Accordingly, the new material synthesised for the design of the disposable stochastic sensor can be reliable used for molecular recognition and also for the reliable determination of biomarkers such as CEA, p53, and CA19-9 in biological samples such as whole blood and tissue samples.
Conclusions
A disposable stochastic sensor was designed for the fast screening of biological samples (whole blood, tissue samples) for three biomarkers: CEA, p53, and CA19-9. The high sensitivity, and selectivity, as well as the wide concentration ranges obtained for the assay of the three biomarkers recommend it for the screening tests of whole blood and tissues samples in order to be able to have a fast and early diagnosis of brain and gastric cancers.
Acknowledgments
The authors want to thank for the support provided by UEFISCDI, PNCDI III framework, PN-III-P4-ID-PCCF-2016–0006. All biological samples used in this study were supplied by the University Emergency Hospital from Bucharest—a partner of our institute, involved in the project PNIII-P4-ID-PCCF-2016–0006 for providing real samples for sensors' and screening tests' validation.

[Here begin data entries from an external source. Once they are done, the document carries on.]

-- pv_equiv track=rewrite | github.com/unica-isde/isde | src2/state/naive_approach/sum_skip_01.py | sum_skip_el2
-- ===== SOURCE A (Python) =====
-- def _go_to_the_next(nums, el_to_skip, i):
--     len_nums = len(nums)
--     while nums[i] == el_to_skip:
--         i += 1
--         if i == len_nums:
--             break
--     return i
--
-- def sum_skip_el2(nums, el_to_skip):
--     sum_val = 0
--     i = 0
--     len_nums = len(nums)
--     while i < len_nums:
--         if nums[i] != el_to_skip:
--             sum_val += nums[i]
--             i += 1
--         else:
--             i = _go_to_the_next(nums, el_to_skip, i) + 1
--     return sum_val
-- ===== SOURCE B (Python) =====
-- def sum_skip_el2(nums, el_to_skip):
--     total = 0
--     skip_next = False
--     for x in nums:
--         if x == el_to_skip:
--             skip_next = True
--         elif skip_next:
--             skip_next = False
--         else:
--             total += x
--     return total
-- ===== Notes on version B (the rewrite author's own statement) =====
-- stated objective: simpler
-- what changed: Replaced the index-based while loop with a nested ahead-scanning helper by a single for-loop over the elements carrying a boolean skip_next flag.
import Mathlib
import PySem

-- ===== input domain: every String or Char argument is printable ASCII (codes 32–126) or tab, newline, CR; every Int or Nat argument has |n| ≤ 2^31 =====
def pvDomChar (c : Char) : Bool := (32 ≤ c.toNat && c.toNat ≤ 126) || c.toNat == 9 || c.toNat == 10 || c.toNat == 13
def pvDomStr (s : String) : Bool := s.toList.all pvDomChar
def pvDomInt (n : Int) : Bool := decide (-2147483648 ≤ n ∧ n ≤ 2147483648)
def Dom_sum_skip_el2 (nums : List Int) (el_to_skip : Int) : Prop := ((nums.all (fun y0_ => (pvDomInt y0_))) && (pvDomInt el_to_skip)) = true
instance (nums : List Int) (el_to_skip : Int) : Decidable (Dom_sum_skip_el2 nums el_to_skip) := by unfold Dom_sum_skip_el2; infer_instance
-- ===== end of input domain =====

-- B replaces A's index-based while loop with nested ahead-scanning helper by one fold carrying a skip_next flag (simpler).


-- ===== PORT A =====
-- while nums[i] == el_to_skip: i += 1; if i == len_nums: break
def goToTheNext (nums : List Int) (el_to_skip : Int) (i : Nat) : Nat :=
  if h : i < nums.length then
    if nums[i]'h = el_to_skip then
      if i + 1 = nums.length then i + 1 else goToTheNext nums el_to_skip (i + 1)
    else i
  else i
termination_by nums.length - i
decreasing_by omega

theorem goToTheNext_ge (nums : List Int) (el : Int) (i : Nat) : i ≤ goToTheNext nums el i := by
  unfold goToTheNext
  split
  · split
    · split
      · omega
      · have := goToTheNext_ge nums el (i + 1); omega
    · omega
  · omega
termination_by nums.length - i
decreasing_by omega

-- outer while loop of sum_skip_el2
def sumSkipLoop (nums : List Int) (el_to_skip : Int) (sum_val : Int) (i : Nat) : Int :=
  if h : i < nums.length then
    if nums[i]'h ≠ el_to_skip then
      sumSkipLoop nums el_to_skip (sum_val + nums[i]'h) (i + 1)
    else
      sumSkipLoop nums el_to_skip sum_val (goToTheNext nums el_to_skip i + 1)
  else sum_val
termination_by nums.length - i
decreasing_by
  · omega
  · have := goToTheNext_ge nums el_to_skip i; omega

def sum_skip_el2 (nums : List Int) (el_to_skip : Int) : Int :=
  sumSkipLoop nums el_to_skip 0 0

-- ===== PORT B =====
def sum_skip_el2_alt (nums : List Int) (el_to_skip : Int) : Int :=
  (nums.foldl
    (fun st x =>
      if x = el_to_skip then (st.1, true)
      else if st.2 then (st.1, false)
      else (st.1 + x, false))
    (0, false)).1

-- ===== PRECONDITION & SPEC =====
def Spec_sum_skip_el2 (nums : List Int) (el_to_skip : Int) (out : Int) : Prop := out = sum_skip_el2_alt nums el_to_skip
instance (nums : List Int) (el_to_skip : Int) (out : Int) : Decidable (Spec_sum_skip_el2 nums el_to_skip out) := by unfold Spec_sum_skip_el2; infer_instance

-- ===== CLAIM (what is proved, stated in full; the proofs are below) =====
def Claim_equal_sum_skip_el2 : Prop := ∀ (nums : List Int) (el_to_skip : Int), Dom_sum_skip_el2 nums el_to_skip → Spec_sum_skip_el2 nums el_to_skip (sum_skip_el2 nums el_to_skip)

-- ===== LEMMAS AND PROOFS =====

-- reference functions: F = value of the remaining list in "normal" state, G = in "just skipped" state
mutual
def refF (el : Int) : List Int → Int
  | [] => 0
  | x :: xs => if x = el then refG el xs else x + refF el xs
def refG (el : Int) : List Int → Int
  | [] => 0
  | x :: xs => if x = el then refG el xs else refF el xs
end

-- B's fold computes refF / refG depending on the flag
theorem foldB_spec (el : Int) (xs : List Int) : ∀ (s : Int) (b : Bool),
    (xs.foldl
      (fun st x =>
        if x = el then (st.1, true)
        else if st.2 then (st.1, false)
        else (st.1 + x, false))
      (s, b)).1 = s + (if b then refG el xs else refF el xs) := by
  induction xs with
  | nil => intro s b; cases b <;> simp [refF, refG]
  | cons x xs ih =>
    intro s b
    cases b <;> by_cases hx : x = el <;>
      simp [List.foldl_cons, hx, ih, refF, refG] <;> ring

theorem goToTheNext_drop (nums : List Int) (el : Int) (i : Nat) :
    nums.drop (goToTheNext nums el i) = (nums.drop i).dropWhile (· == el) := by
  unfold goToTheNext
  split
  · rename_i hi
    have hdrop : nums.drop i = nums[i] :: nums.drop (i + 1) :=
      List.drop_eq_getElem_cons hi
    split
    · rename_i heq
      rw [hdrop, List.dropWhile_cons]
      simp only [heq, beq_self_eq_true, if_true]
      split
      · rename_i hlen
        rw [List.drop_eq_nil_of_le (by omega)]
        simp
      · exact goToTheNext_drop nums el (i + 1)
    · rename_i hne
      rw [hdrop, List.dropWhile_cons]
      simp [hne]
  · rename_i hi
    rw [List.drop_eq_nil_of_le (by omega)]
    simp
termination_by nums.length - i
decreasing_by omega

theorem refG_eq_refF_tail_dropWhile (el : Int) (xs : List Int) :
    refG el xs = refF el ((xs.dropWhile (· == el)).tail) := by
  induction xs with
  | nil => simp [refG, refF]
  | cons x xs ih =>
    by_cases hx : x = el <;> simp [refG, hx, ih]

theorem sumSkipLoop_spec (nums : List Int) (el : Int) (i : Nat) : ∀ (s : Int),
    sumSkipLoop nums el s i = s + refF el (nums.drop i) := by
  intro s
  unfold sumSkipLoop
  split
  · rename_i h
    have hdrop : nums.drop i = nums[i] :: nums.drop (i + 1) :=
      List.drop_eq_getElem_cons h
    split
    · rename_i hne
      rw [sumSkipLoop_spec nums el (i + 1), hdrop]
      simp only [refF]
      rw [if_neg hne]
      ring
    · rename_i heq
      have heq' : nums[i] = el := by by_contra hc; exact heq hc
      have hge := goToTheNext_ge nums el i
      rw [sumSkipLoop_spec nums el (goToTheNext nums el i + 1)]
      have htail : nums.drop (goToTheNext nums el i + 1)
          = ((nums.drop i).dropWhile (· == el)).tail := by
        rw [List.drop_add_one_eq_tail_drop, goToTheNext_drop nums el i]
      rw [htail, hdrop, refF]
      simp only [heq', if_true]
      rw [refG_eq_refF_tail_dropWhile]
      simp
  · rename_i h
    have : nums.drop i = [] := List.drop_eq_nil_of_le (by omega)
    simp [this, refF]
termination_by nums.length - i
decreasing_by
  · omega
  · have := goToTheNext_ge nums el i; omega

-- ===== VERDICT (by name: the statement is the Claim_ definition above) =====
theorem sum_skip_el2_spec : Claim_equal_sum_skip_el2 := by
  intro nums el _
  show sum_skip_el2 nums el = sum_skip_el2_alt nums el
  rw [sum_skip_el2, sumSkipLoop_spec, sum_skip_el2_alt, foldB_spec]
  simp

The collection of the samples was done accordingly with the Ethics committee approval number 65573/14.12.2018 awarded by the University Emergency Hospital from Bucharest, which obeys the European guidelines for collection and handling the biological samples. Informed consent was obtained from all patients.